• [WHAT TO PRODUCE]
Once you reach the line containing "rw [pvStartsFold_shift t" in the data below, restate each line word for word up to and including the one containing "rw [show k +".
Start of RECORDS PROVIDED
theorem pvPreAcc_cons (s : String) (t : List String) :
    pvPreAcc (s :: t) = s ++ " " ++ pvPreAcc t := by
  show t.foldl _ ("" ++ s ++ " ") = _
  rw [pvPreAcc_from t ("" ++ s ++ " ")]
  simp [String.empty_append, String.append_assoc]

-- suffix-accumulator: sufF a m = foldr (" " ++ · ++ ·) a m
def pvSufF (a : String) (m : List String) : String := m.foldr (fun s x => " " ++ s ++ x) a

-- the offsets fold: init-prefix homomorphism, length and elementwise value
theorem pvStartsFold_shift (l : List String) : ∀ (init : List Int) (a : Int),
    (l.foldl (fun (st : List Int × Int) s => (st.1 ++ [st.2], st.2 + PySem.Str.len s + 1)) (init, a)).1
      = init ++ (l.foldl (fun (st : List Int × Int) s => (st.1 ++ [st.2], st.2 + PySem.Str.len s + 1)) (([] : List Int), a)).1 := by
  induction l with
  | nil => intro init a; simp
  | cons s t ih =>
      intro init a
      show (t.foldl _ (init ++ [a], a + PySem.Str.len s + 1)).1 = init ++ (t.foldl _ (([] : List Int) ++ [a], a + PySem.Str.len s + 1)).1
      rw [ih (init ++ [a]), ih ([] ++ [a])]
      simp

theorem pvStartsFold_len (l : List String) : ∀ (init : List Int) (a : Int),
    ((l.foldl (fun (st : List Int × Int) s => (st.1 ++ [st.2], st.2 + PySem.Str.len s + 1)) (init, a)).1).length
      = init.length + l.length := by
  induction l with
  | nil => intro init a; simp
  | cons s t ih =>
      intro init a
      show ((t.foldl _ (init ++ [a], a + PySem.Str.len s + 1)).1).length = _
      rw [ih (init ++ [a])]
      simp; omega

theorem pvStartsFold_get (l : List String) : ∀ (a : Int) (k : Nat), k < l.length →
    ((l.foldl (fun (st : List Int × Int) s => (st.1 ++ [st.2], st.2 + PySem.Str.len s + 1)) (([] : List Int), a)).1)[k]?
      = some (a + ((pvPreAcc (l.take k)).toList.length : Int)) := by
  induction l with
  | nil => intro a k hk; simp at hk
  | cons s t ih =>
      intro a k hk
      show ((t.foldl _ (([] : List Int) ++ [a], a + PySem.Str.len s + 1)).1)[k]? = _
      rw [pvStartsFold_shift t ([] ++ [a]) (a + PySem.Str.len s + 1)]
      cases k with
      | zero => simp [pvPreAcc]
      | succ k =>
          simp only [List.nil_append, List.getElem?_append_right (by simp : ([a] : List Int).length ≤ k + 1)]
          simp only [List.length_cons] at hk
          rw [show k + 1 - ([a] : List Int).length = k by simp]
          rw [ih (a + PySem.Str.len s + 1) k (by omega)]
          rw [List.take_succ_cons, pvPreAcc_cons]
          simp only [PySem.Str.len_eq, String.toList_append, List.length_append]
          congr 1
          have h1 : (" ".toList).length = 1 := rfl
          rw [h1]
          push_cast
          ring

theorem pvStarts_len (sents : List String) : (pvStarts sents).length = sents.length := by
  unfold pvStarts; rw [pvStartsFold_len]; simp

theorem pvStarts_get (sents : List String) (j : Nat) (hj : j < sents.length) :
    (pvStarts sents)[j]? = some ((pvPreAcc (sents.take j)).toList.length : Int) := by
  unfold pvStarts
  rw [pvStartsFold_get sents 0 j hj]
  simp

-- join splits as prefix-accumulator ++ element ++ suffix-accumulator
theorem pvJoin_cons (y : String) (t : List String) :
    PySem.Str.join " " (y :: t) = y ++ pvSufF "" t := by
  induction t generalizing y with
  | nil =>
      apply pvStrExt
      simp [PySem.Str.toList_join, PySem.Chars.join_singleton, pvSufF, String.append_empty]
  | cons z r ih =>
      apply pvStrExt
      have h1 : (PySem.Str.join " " (y :: z :: r)).toList
          = y.toList ++ " ".toList ++ (PySem.Str.join " " (z :: r)).toList := by
        simp [PySem.Str.toList_join, PySem.Chars.join_cons_cons]
      rw [h1, ih z]
      show _ = (y ++ pvSufF "" (z :: r)).toList
      have h2 : pvSufF "" (z :: r) = " " ++ z ++ pvSufF "" r := rfl
      simp [h2, String.toList_append, String.append_assoc]
-- pvDedupF lists ids in strictly increasing order of first occurrence
lemma pvDedupF_pairwise (l : List String) : ∀ (seen pre : List String),
    (∀ x ∈ pre, pvSkillLibrary.contains x = true → x ∈ seen) →
    (pvDedupF seen l).Pairwise (fun a b => (pre ++ l).idxOf a < (pre ++ l).idxOf b) := by
  induction l with
  | nil => intro seen pre _; simp [pvDedupF]
  | cons a l ih =>
    intro seen pre hpre
    by_cases h : pvSkillLibrary.contains a = true ∧ a ∉ seen
    · rw [pvDedupF, if_pos h]
      have hanp : a ∉ pre := fun hap => h.2 (hpre a hap h.1)
      refine List.pairwise_cons.2 ⟨fun y hy => ?_, ?_⟩
      · rcases (pvDedupF_mem l _ y).1 hy with ⟨_, hyl, hys⟩
        have hya : y ≠ a := fun hya => hys (hya ▸ List.mem_append_right _ List.mem_cons_self)
        have hynp : y ∉ pre := fun hyp => hys (List.mem_append_left _ (hpre y hyp ‹_›))
        rw [List.idxOf_append_of_notMem hanp, List.idxOf_append_of_notMem hynp]
        have h1 : (a :: l).idxOf a = 0 := by simp
        have h2 : (a :: l).idxOf y = l.idxOf y + 1 := List.idxOf_cons_ne _ (fun e => hya e.symm)
        omega
      · have := ih (seen ++ [a]) (pre ++ [a]) (by
          intro x hx hcx
          rcases List.mem_append.1 hx with hx | hx
          · exact List.mem_append_left _ (hpre x hx hcx)
          · exact List.mem_append_right _ hx)
        simpa [List.append_assoc] using this
    · rw [pvDedupF, if_neg h]
      have := ih seen (pre ++ [a]) (by
        intro x hx hcx
        rcases List.mem_append.1 hx with hx | hx
        · exact hpre x hx hcx
        · rcases List.mem_singleton.1 hx with rfl
          rcases not_and_or.1 h with hc | hs
          · exact absurd hcx hc
          · exact not_not.1 hs)
      simpa [List.append_assoc] using this

lemma pvIndexGetD_eq_idxOf (l : List String) (a : String) (h : a ∈ l) :
    (PySem.List.index? l a).getD 0 = l.idxOf a := by
  rcases Option.isSome_iff_exists.1 ((PySem.List.index?_isSome_iff l a).2 h) with ⟨i, hi⟩
  rw [hi, Option.getD_some]
  rw [PySem.List.index?_eq_idxOf?] at hi
  rw [List.idxOf_eq_getD_idxOf?, hi, Option.getD_some]

lemma pvMain (norm : List String) :
    (pvDedupF [] norm).map (fun n => pvSkillLibrary.getD n "")
    = (PySem.List.sorted
        ((pvSkillLibrary.keys.filter (fun k => decide (k ∈ norm))).map
          (fun k => ((PySem.List.index? norm k).getD 0, k)))
        (fun p => p.1) false).map (fun p => pvSkillLibrary.getD p.2 "") := by
  have hmemD : ∀ x, x ∈ pvDedupF [] norm ↔ pvSkillLibrary.contains x = true ∧ x ∈ norm := by
    intro x; rw [pvDedupF_mem]; simp
  have hperm : ((pvDedupF [] norm).map (fun k => ((PySem.List.index? norm k).getD 0, k))).Perm
      ((pvSkillLibrary.keys.filter (fun k => decide (k ∈ norm))).map
        (fun k => ((PySem.List.index? norm k).getD 0, k))) := by
    refine List.Perm.map _ ?_
    refine (List.perm_ext_iff_of_nodup (pvDedupF_nodup norm _)
      ((by decide : pvSkillLibrary.keys.Nodup).filter _)).2 ?_
    intro a
    rw [hmemD, List.mem_filter, ← pvLib_contains_iff_mem_keys]
    simp [and_comm]
  have hpairD : (pvDedupF [] norm).Pairwise (fun a b => norm.idxOf a < norm.idxOf b) := by
    have := pvDedupF_pairwise norm ([] : List String) ([] : List String) (by simp)
    simpa using this
  have hpair : ((pvDedupF [] norm).map (fun k => ((PySem.List.index? norm k).getD 0, k))).Pairwise
      (fun a b => (fun p : Nat × String => p.1) a < (fun p : Nat × String => p.1) b) := by
    rw [List.pairwise_map]
    refine hpairD.imp_of_mem ?_
    intro a b ha hb hlt
    rw [pvIndexGetD_eq_idxOf norm a ((hmemD a).1 ha).2,
        pvIndexGetD_eq_idxOf norm b ((hmemD b).1 hb).2]
    exact hlt
  rw [PySem.List.sorted_eq_of_perm_of_pairwise_lt _ _ _ hperm hpair]
  simp [List.map_map, Function.comp]

-- ===== VERDICT (by name: the statement is the Claim_ definition above) =====
theorem resolve_skill_prompts_spec : Claim_equal_resolve_skill_prompts := by
  intro skill_ids _
  unfold Spec_resolve_skill_prompts
  have hA : resolve_skill_prompts skill_ids
      = (pvDedupF [] (skill_ids.map pvNorm)).map (fun n => pvSkillLibrary.getD n "") := by
    unfold resolve_skill_prompts
    rw [pvA_go skill_ids [] PySem.Set.empty]
    rfl
  have hB : resolve_skill_prompts_alt skill_ids
      = (PySem.List.sorted
          ((pvSkillLibrary.keys.filter (fun k => decide (k ∈ skill_ids.map pvNorm))).map
            (fun k => ((PySem.List.index? (skill_ids.map pvNorm) k).getD 0, k)))
          (fun p => p.1) false).map (fun p => pvSkillLibrary.getD p.2 "") := by
    simp only [resolve_skill_prompts_alt]
  rw [hA, hB, pvMain]
-- pv_equiv track=rewrite | github.com/Softwaresr/LeetCode-Solutions | 1967-longest-substring-of-all-vowels-in-order/1967-longest-substring-of-all-vowels-in-order.py | longestBeautifulSubstring
-- ===== SOURCE A (Python) =====
-- def longestBeautifulSubstring(word: str) -> int:
--     vowels = ['a', 'e', 'i', 'o', 'u']
--     i = 0
--     curr_idx = 0
--     count = 0
--     ans = 0
--     while i < len(word):
--         if word[i] == vowels[curr_idx]:
--             count += 1
--         elif (i > 0
--             and word[i - 1] == vowels[curr_idx]
--             and curr_idx < len(vowels) - 1
--             and word[i] == vowels[curr_idx + 1]):
--             curr_idx += 1
--             count += 1
--         else:
--             if curr_idx == len(vowels) - 1:
--                 ans = max(ans, count)
--             curr_idx = 0
--             count = 0
--             if word[i] == vowels[curr_idx]:
--                 count += 1
--         i += 1
--
--     if curr_idx == len(vowels) - 1:
--         ans = max(ans, count)
--
--     return ans
-- ===== SOURCE B (Python) =====
-- def longestBeautifulSubstring(word: str) -> int:
--     # stage 1: run-length encode the string into (char, count) runs
--     runs = []
--     i, n = 0, len(word)
--     while i < n:
--         j = i + 1
--         while j < n and word[j] == word[i]:
--             j += 1
--         runs.append((word[i], j - i))
--         i = j
--     # stage 2: a beautiful substring is exactly five consecutive runs
--     # spelling 'aeiou'; slide a 5-run window and take the largest total
--     ans = 0
--     for k in range(len(runs) - 4):
--         if (runs[k][0], runs[k+1][0], runs[k+2][0], runs[k+3][0], runs[k+4][0]) == ('a', 'e', 'i', 'o', 'u'):
--             ans = max(ans, runs[k][1] + runs[k+1][1] + runs[k+2][1] + runs[k+3][1] + runs[k+4][1])
--     return ans
-- ===== Notes on version B (the rewrite author's own statement) =====
-- stated objective: alternative
-- what changed: A's single-pass state machine (an index into the vowel list plus a look-back at word[i-1]) is replaced by a two-stage algorithm: first run-length-encode the string into (char, count) runs, then slide a window of five consecutive runs and take the largest total over windows whose run characters are the five vowels in order.
import Mathlib
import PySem

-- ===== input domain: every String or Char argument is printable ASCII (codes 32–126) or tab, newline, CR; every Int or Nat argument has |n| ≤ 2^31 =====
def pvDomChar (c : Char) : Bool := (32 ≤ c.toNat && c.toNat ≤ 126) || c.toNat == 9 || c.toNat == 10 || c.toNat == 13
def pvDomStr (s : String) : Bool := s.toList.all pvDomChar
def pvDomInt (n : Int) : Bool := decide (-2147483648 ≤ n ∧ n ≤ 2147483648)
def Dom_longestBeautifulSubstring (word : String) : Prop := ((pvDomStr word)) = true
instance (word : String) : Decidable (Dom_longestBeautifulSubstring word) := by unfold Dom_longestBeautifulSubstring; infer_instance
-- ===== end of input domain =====

-- B replaces A's one-pass next-expected-vowel state machine by a two-stage
-- algorithm: run-length encode the string, then slide a five-run window over
-- the runs looking for windows whose run characters are the five vowels in order
-- (alternative decomposition, same O(n) cost).

-- ===== PORT A =====
def pvVowels : List Char := ['a', 'e', 'i', 'o', 'u']

-- A's while loop: state (curr_idx, count, ans); word[i-1] is carried as `prevc`.
def lbsLoop : List Char → Option Char → Nat → Nat → Nat → Nat × Nat × Nat
  | [], _, curr_idx, count, ans => (curr_idx, count, ans)
  | c :: rest, prevc, curr_idx, count, ans =>
    if c = pvVowels.getD curr_idx ' ' then
      lbsLoop rest (some c) curr_idx (count + 1) ans
    else if prevc = some (pvVowels.getD curr_idx ' ') ∧ curr_idx < 4 ∧
            c = pvVowels.getD (curr_idx + 1) ' ' then
      lbsLoop rest (some c) (curr_idx + 1) (count + 1) ans
    else
      lbsLoop rest (some c) 0 (if c = 'a' then 1 else 0)
        (if curr_idx = 4 then max ans count else ans)

def longestBeautifulSubstring (word : String) : Int :=
  let s := lbsLoop word.toList none 0 0 0
  ((if s.1 = 4 then max s.2.2 s.2.1 else s.2.2 : Nat) : Int)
End of RECORDS PROVIDED
• [RESPONSE TO THIS EXERCISE]
      rw [pvStartsFold_shift t ([] ++ [a]) (a + PySem.Str.len s + 1)]
      cases k with
      | zero => simp [pvPreAcc]
      | succ k =>
          simp only [List.nil_append, List.getElem?_append_right (by simp : ([a] : List Int).length ≤ k + 1)]
          simp only [List.length_cons] at hk
          rw [show k + 1 - ([a] : List Int).length = k by simp]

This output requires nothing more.